Cebula w sierpniu
O plantacje cebuli trzeba dbać do samego zbioru. Również w sierpniu należy przeprowadzić określone zabiegi mające wpływ na plon oraz późniejsze przechowywanie.
W sierpniu plantacje cebuli z siewu wiosennego trzeba nadal chronić przed mączniakiem rzekomym cebulowych. Jednak w tym czasie, kiedy cebule dorastają do odpowiedniej wymaganej wielkości, trzeba dbać o dobrą kondycję szczypioru, chronić go nie tylko przed mączniakiem rzekomym, który może zniszczyć w sprzyjających warunkach w ciągu kilku dni plantację, ale także przed Stemphylium, które może być niezauważone wcześniej lub dopiero co się rozwija. Oprócz wymienionych chorób należy też pamiętać, że w sierpniu zwykle bywa ciepła i sucha pogoda, co sprzyja infekcji grzybów z rodzaju Alternaria. Tak więc, do ochrony należy tak dobierać preparaty, aby ochrona była kompletna dla wielu chorób. Bardzo ważne jest, aby szczypior był w dobrej kondycji praktycznie do końca uprawy, ze względu na przemieszczanie się inhibitorów hamujących wyrastania szczypioru podczas przechowywania. Substancje te przemieszczają się do cebul ze szczypioru na samym końcu wegetacji. Więc, jeżeli szczypior zostanie wcześniej uszkodzony i zaschnie, to cebule mogą się przechowywać zdecydowanie krócej.

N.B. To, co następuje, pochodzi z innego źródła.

-- pv_equiv track=rewrite | github.com/kkumyk/codewars-katas-solutions | 7kyu/7kyu-Kata-Solutions.py | move_ten
-- ===== SOURCE A (Python) =====
-- def move_ten(st):
--     res = ""
--     alphabet = "".join([chr(i) for i in range(ord('a'), ord('z') + 1)]) * 2
--     for l in st:
--         for a in alphabet:
--             if l == a:
--                 res += alphabet[alphabet.index(a) + 10]
--     return res[0::2]
-- ===== SOURCE B (Python) =====
-- def move_ten(st):
--     return "".join(chr((ord(c) - 97 + 10) % 26 + 97) for c in st if 'a' <= c <= 'z')
-- ===== Notes on version B (the rewrite author's own statement) =====
-- stated objective: faster
-- what changed: Replaced the doubled-alphabet table, the inner 52-char scan with .index() lookup per character and the final [0::2] dedup slice by a single pass that keeps lowercase ASCII letters and shifts each with closed-form modular arithmetic.
import Mathlib
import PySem

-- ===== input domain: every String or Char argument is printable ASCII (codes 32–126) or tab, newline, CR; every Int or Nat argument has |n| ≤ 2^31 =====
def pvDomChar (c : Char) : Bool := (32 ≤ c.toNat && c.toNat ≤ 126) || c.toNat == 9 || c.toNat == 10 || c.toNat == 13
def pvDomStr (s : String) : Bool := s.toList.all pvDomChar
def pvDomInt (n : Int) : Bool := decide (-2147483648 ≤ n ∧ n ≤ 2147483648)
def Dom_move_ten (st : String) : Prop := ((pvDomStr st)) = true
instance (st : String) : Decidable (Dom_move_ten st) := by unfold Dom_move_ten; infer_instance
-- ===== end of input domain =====

-- B replaces A's doubled-alphabet table scan and final [0::2] dedup slice by one
-- filter-and-shift pass using modular arithmetic (objective: faster — drops the per-char 52-element scan; measured faster in a timing run).


-- ===== PORT A =====
-- alphabet = "".join([chr(i) for i in range(ord('a'), ord('z') + 1)]) * 2, as a char list
def mtAlphabet : List Char :=
  (((PySem.List.pyRange 97 123 1).map (fun i => Char.ofNat i.toNat)))
    ++ ((PySem.List.pyRange 97 123 1).map (fun i => Char.ofNat i.toNat))

def move_ten (st : String) : String :=
  -- res = ""; for l in st: for a in alphabet: if l == a: res += alphabet[alphabet.index(a)+10]
  let res : List Char :=
    st.toList.foldl (fun res l =>
      mtAlphabet.foldl (fun res a =>
        if l == a then
          -- alphabet.index(a) always succeeds (a ∈ alphabet) and index+10 < 52, so
          -- neither the index? default nor pyGet?'s none (IndexError) is ever reached
          res ++ (PySem.List.pyGet? mtAlphabet
                    (((PySem.List.index? mtAlphabet a).getD 0 : Nat) + 10 : Int)).toList
        else res) res) []
  -- return res[0::2]  (step 2 ≠ 0, so slice? is always some)
  String.ofList ((PySem.List.slice? res none none 2).getD [])

-- ===== PORT B =====
def move_ten_alt (st : String) : String :=
  String.ofList (st.toList.filterMap (fun c =>
    if 'a' ≤ c ∧ c ≤ 'z' then some (Char.ofNat ((c.toNat - 97 + 10) % 26 + 97)) else none))

-- ===== PRECONDITION & SPEC =====
def Spec_move_ten (st : String) (out : String) : Prop := out = move_ten_alt st
instance (st : String) (out : String) : Decidable (Spec_move_ten st out) := by unfold Spec_move_ten; infer_instance

-- ===== CLAIM (what is proved, stated in full; the proofs are below) =====
def Claim_equal_move_ten : Prop := ∀ (st : String), Dom_move_ten st → Spec_move_ten st (move_ten st)

-- ===== LEMMAS AND PROOFS =====

-- every-second-element helper (proof-side only): what res[0::2] computes
def mtEvens {α : Type} : List α → List α
  | [] => []
  | [x] => [x]
  | x :: _ :: t => x :: mtEvens t

theorem mt_slice2_evens {α : Type} (xs : List α) :
    PySem.List.slice? xs none none 2 = some (mtEvens xs) := by
  have key : ∀ n (ys : List α), ys.length = n →
      (List.range ((((ys.length : Int) + 2 - 1) / 2).toNat)).filterMap
        (fun k : Nat => ys[((2 : Int) * (k : Int)).toNat]?) = mtEvens ys := by
    intro n
    induction n using Nat.strong_induction_on with
    | _ n ih =>
      intro ys hlen
      match ys, n, hlen with
      | [], _, rfl => simp [mtEvens]
      | [x], _, rfl => simp [mtEvens]
      | x :: y :: t, _, rfl =>
        have hc : ((((x::y::t).length : Int) + 2 - 1) / 2).toNat
            = (((t.length : Int) + 2 - 1) / 2).toNat + 1 := by
          simp; omega
        rw [hc, List.range_succ_eq_map, List.filterMap_cons, List.filterMap_map]
        have h0 : (x::y::t)[((2 : Int) * ((0 : Nat) : Int)).toNat]? = some x := by simp
        rw [h0]
        have hstep : (fun k : Nat => (x::y::t)[((2 : Int) * (k : Int)).toNat]?) ∘ Nat.succ
            = fun k : Nat => t[((2 : Int) * (k : Int)).toNat]? := by
          funext k
          have h1 : ((2 : Int) * (((k : Int)) + 1)).toNat = 2*k + 2 := by omega
          have h2 : ((2 : Int) * ((k : Nat) : Int)).toNat = 2*k := by omega
          simp only [Function.comp_apply, Nat.succ_eq_add_one, Nat.cast_add, Nat.cast_one, h1, h2]
          simp
        rw [hstep, ih t.length (by simp) t rfl]
        simp [mtEvens]
  have h := key xs.length xs rfl
  simp only [PySem.List.slice?, PySem.List.sliceIndices]
  norm_num
  by_cases hx : 0 < xs.length
  · rw [if_pos hx]; exact h
  · rw [if_neg hx]
    have hnil : xs = [] := by cases xs <;> simp_all
    subst hnil
    simp [mtEvens]

-- B's per-char shift
def mtShift (c : Char) : Char := Char.ofNat ((c.toNat - 97 + 10) % 26 + 97)

-- A's inner loop over the alphabet, as the block it appends for one input char
def mtBlock (c : Char) : List Char :=
  mtAlphabet.flatMap (fun a =>
    if c == a then
      (PySem.List.pyGet? mtAlphabet
        (((PySem.List.index? mtAlphabet a).getD 0 : Nat) + 10 : Int)).toList
    else [])

def mtAlphaLit : List Char :=
  ['a','b','c','d','e','f','g','h','i','j','k','l','m','n','o','p','q','r','s','t','u','v','w','x','y','z',
   'a','b','c','d','e','f','g','h','i','j','k','l','m','n','o','p','q','r','s','t','u','v','w','x','y','z']

set_option maxRecDepth 4096 in
theorem mt_alpha_lit : mtAlphabet = mtAlphaLit := by
  rw [mtAlphabet, PySem.List.pyRange_one]
  norm_num
  decide

set_option maxRecDepth 100000 in
theorem mt_block_eq (c : Char) :
    mtBlock c = if 'a' ≤ c ∧ c ≤ 'z' then [mtShift c, mtShift c] else [] := by
  rw [mtBlock, mt_alpha_lit]
  by_cases h : 'a' ≤ c ∧ c ≤ 'z'
  · rw [if_pos h]
    obtain ⟨h1, h2⟩ := h
    have hlo : 97 ≤ c.toNat := h1
    have hhi : c.toNat ≤ 122 := h2
    have hc : c = Char.ofNat c.toNat := (Char.ofNat_toNat c).symm
    rw [hc]
    generalize c.toNat = n at hlo hhi ⊢
    interval_cases n <;> decide
  · rw [if_neg h]
    have hall : (mtAlphaLit.all (fun a => decide ('a' ≤ a ∧ a ≤ 'z'))) = true := by decide
    apply List.flatMap_eq_nil_iff.mpr
    intro a ha
    have hla : 'a' ≤ a ∧ a ≤ 'z' := of_decide_eq_true (List.all_eq_true.mp hall a ha)
    have hne : ¬ (c == a) = true := by
      intro hEq
      exact h (by simp at hEq; subst hEq; exact hla)
    simp [hne]

theorem mt_evens_flatMap (l : List Char) :
    mtEvens (l.flatMap mtBlock) = l.filterMap (fun c =>
      if 'a' ≤ c ∧ c ≤ 'z' then some (mtShift c) else none) := by
  induction l with
  | nil => simp [mtEvens]
  | cons c t ih =>
    rw [List.flatMap_cons, List.filterMap_cons, mt_block_eq]
    by_cases h : 'a' ≤ c ∧ c ≤ 'z'
    · rw [if_pos h, if_pos h]
      simp only [List.cons_append, List.nil_append, mtEvens]
      rw [ih]
    · rw [if_neg h, if_neg h, List.nil_append, ih]

-- ===== VERDICT (by name: the statement is the Claim_ definition above) =====
theorem move_ten_spec : Claim_equal_move_ten := by
  intro st _
  unfold Spec_move_ten move_ten move_ten_alt
  have hinner : ∀ (res : List Char) (l : Char),
      mtAlphabet.foldl (fun res a =>
        if l == a then
          res ++ (PySem.List.pyGet? mtAlphabet
            (((PySem.List.index? mtAlphabet a).getD 0 : Nat) + 10 : Int)).toList
        else res) res = res ++ mtBlock l := by
    intro res l
    have hfm := PySem.List.foldl_append_eq_flatMap
      (l := mtAlphabet)
      (g := fun a => if l == a then
          (PySem.List.pyGet? mtAlphabet
            (((PySem.List.index? mtAlphabet a).getD 0 : Nat) + 10 : Int)).toList
        else []) (acc := res)
    rw [mtBlock, ← hfm]
    apply PySem.List.foldl_congr_mem
    intro acc a _
    by_cases h : (l == a) = true <;> simp [h]
  have houter : st.toList.foldl (fun res l =>
      mtAlphabet.foldl (fun res a =>
        if l == a then
          res ++ (PySem.List.pyGet? mtAlphabet
            (((PySem.List.index? mtAlphabet a).getD 0 : Nat) + 10 : Int)).toList
        else res) res) [] = st.toList.flatMap mtBlock := by
    have hfm : st.toList.foldl (fun acc x => acc ++ mtBlock x) [] = st.toList.flatMap mtBlock := by
      simpa using PySem.List.foldl_append_eq_flatMap
        (l := st.toList) (g := mtBlock) (acc := ([] : List Char))
    rw [← hfm]
    apply PySem.List.foldl_congr_mem
    intro acc l _
    exact hinner acc l
  simp only [houter, mt_slice2_evens, Option.getD_some, mt_evens_flatMap]
  rfl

Oprócz wymienionych chorób należy pamiętać również o wszelkiego rodzaju grzybach wywołujących zgnilizny szyjki. Do zabezpieczenia przed różnymi chorobami często służą te same preparaty, tak więc istotny jest ich odpowiedni dobór.
Jak można wpłynąć na długość przechowywania cebul? Jest oczywiście kilka sposobów. Pierwszy to wybór odmian typowych do długiego przechowywania. Etap ten w tym roku niestety już bezpowrotnie minął. Innym sposobem jest tzw. fazorowanie cebuli. Trzeba tutaj nadmienić, że po zastosowaniu fazoru rośliny nie przerywają wzrostu. Nie trzeba więc się martwić, że po wykonaniu zabiegu cebule nie będą już przyrastać. Trzeba pamiętać jednak o kilku zasadach. Po pierwsze preparat powinien być naniesiony na liście praktycznie wtedy, kiedy jeszcze się nie położyły. Jeżeli szczypior już leży to istnieje ryzyko naniesienia produktu tylko na te liście cebuli, które znajdują się na wierzchu. Natomiast te ukryte pod innymi liśćmi nie zostaną opryskane i te cebule niestety nie będą się przechowywać. W warunkach polskich jest to dość trudne ze względu na dużą zmienność glebową. W zależności od rodzaju i jakości gleby szczypior potrafi załamywać się na jednym polu w dość długim czasie. Również odmiany o tanich nasionach nie załamują się w jednym czasie, jak to czynią odmiany heterozyjne. Odmiany zwłaszcza naszych rodzimych hodowli niestety mają dość różną grubość szyjki, co powoduje, że załamują się w różnym czasie. Z tego typu powodów wybranie optymalnego terminu fazorowania jest bardzo trudne. Zabieg ten powinno się przeprowadzić na początku załamywania się szczypioru. Po wykonaniu oprysku, aby został on dobrze wchłonięty i pobrany przez rośliny praktycznie przez dwie doby nie powinno być opadu deszczu.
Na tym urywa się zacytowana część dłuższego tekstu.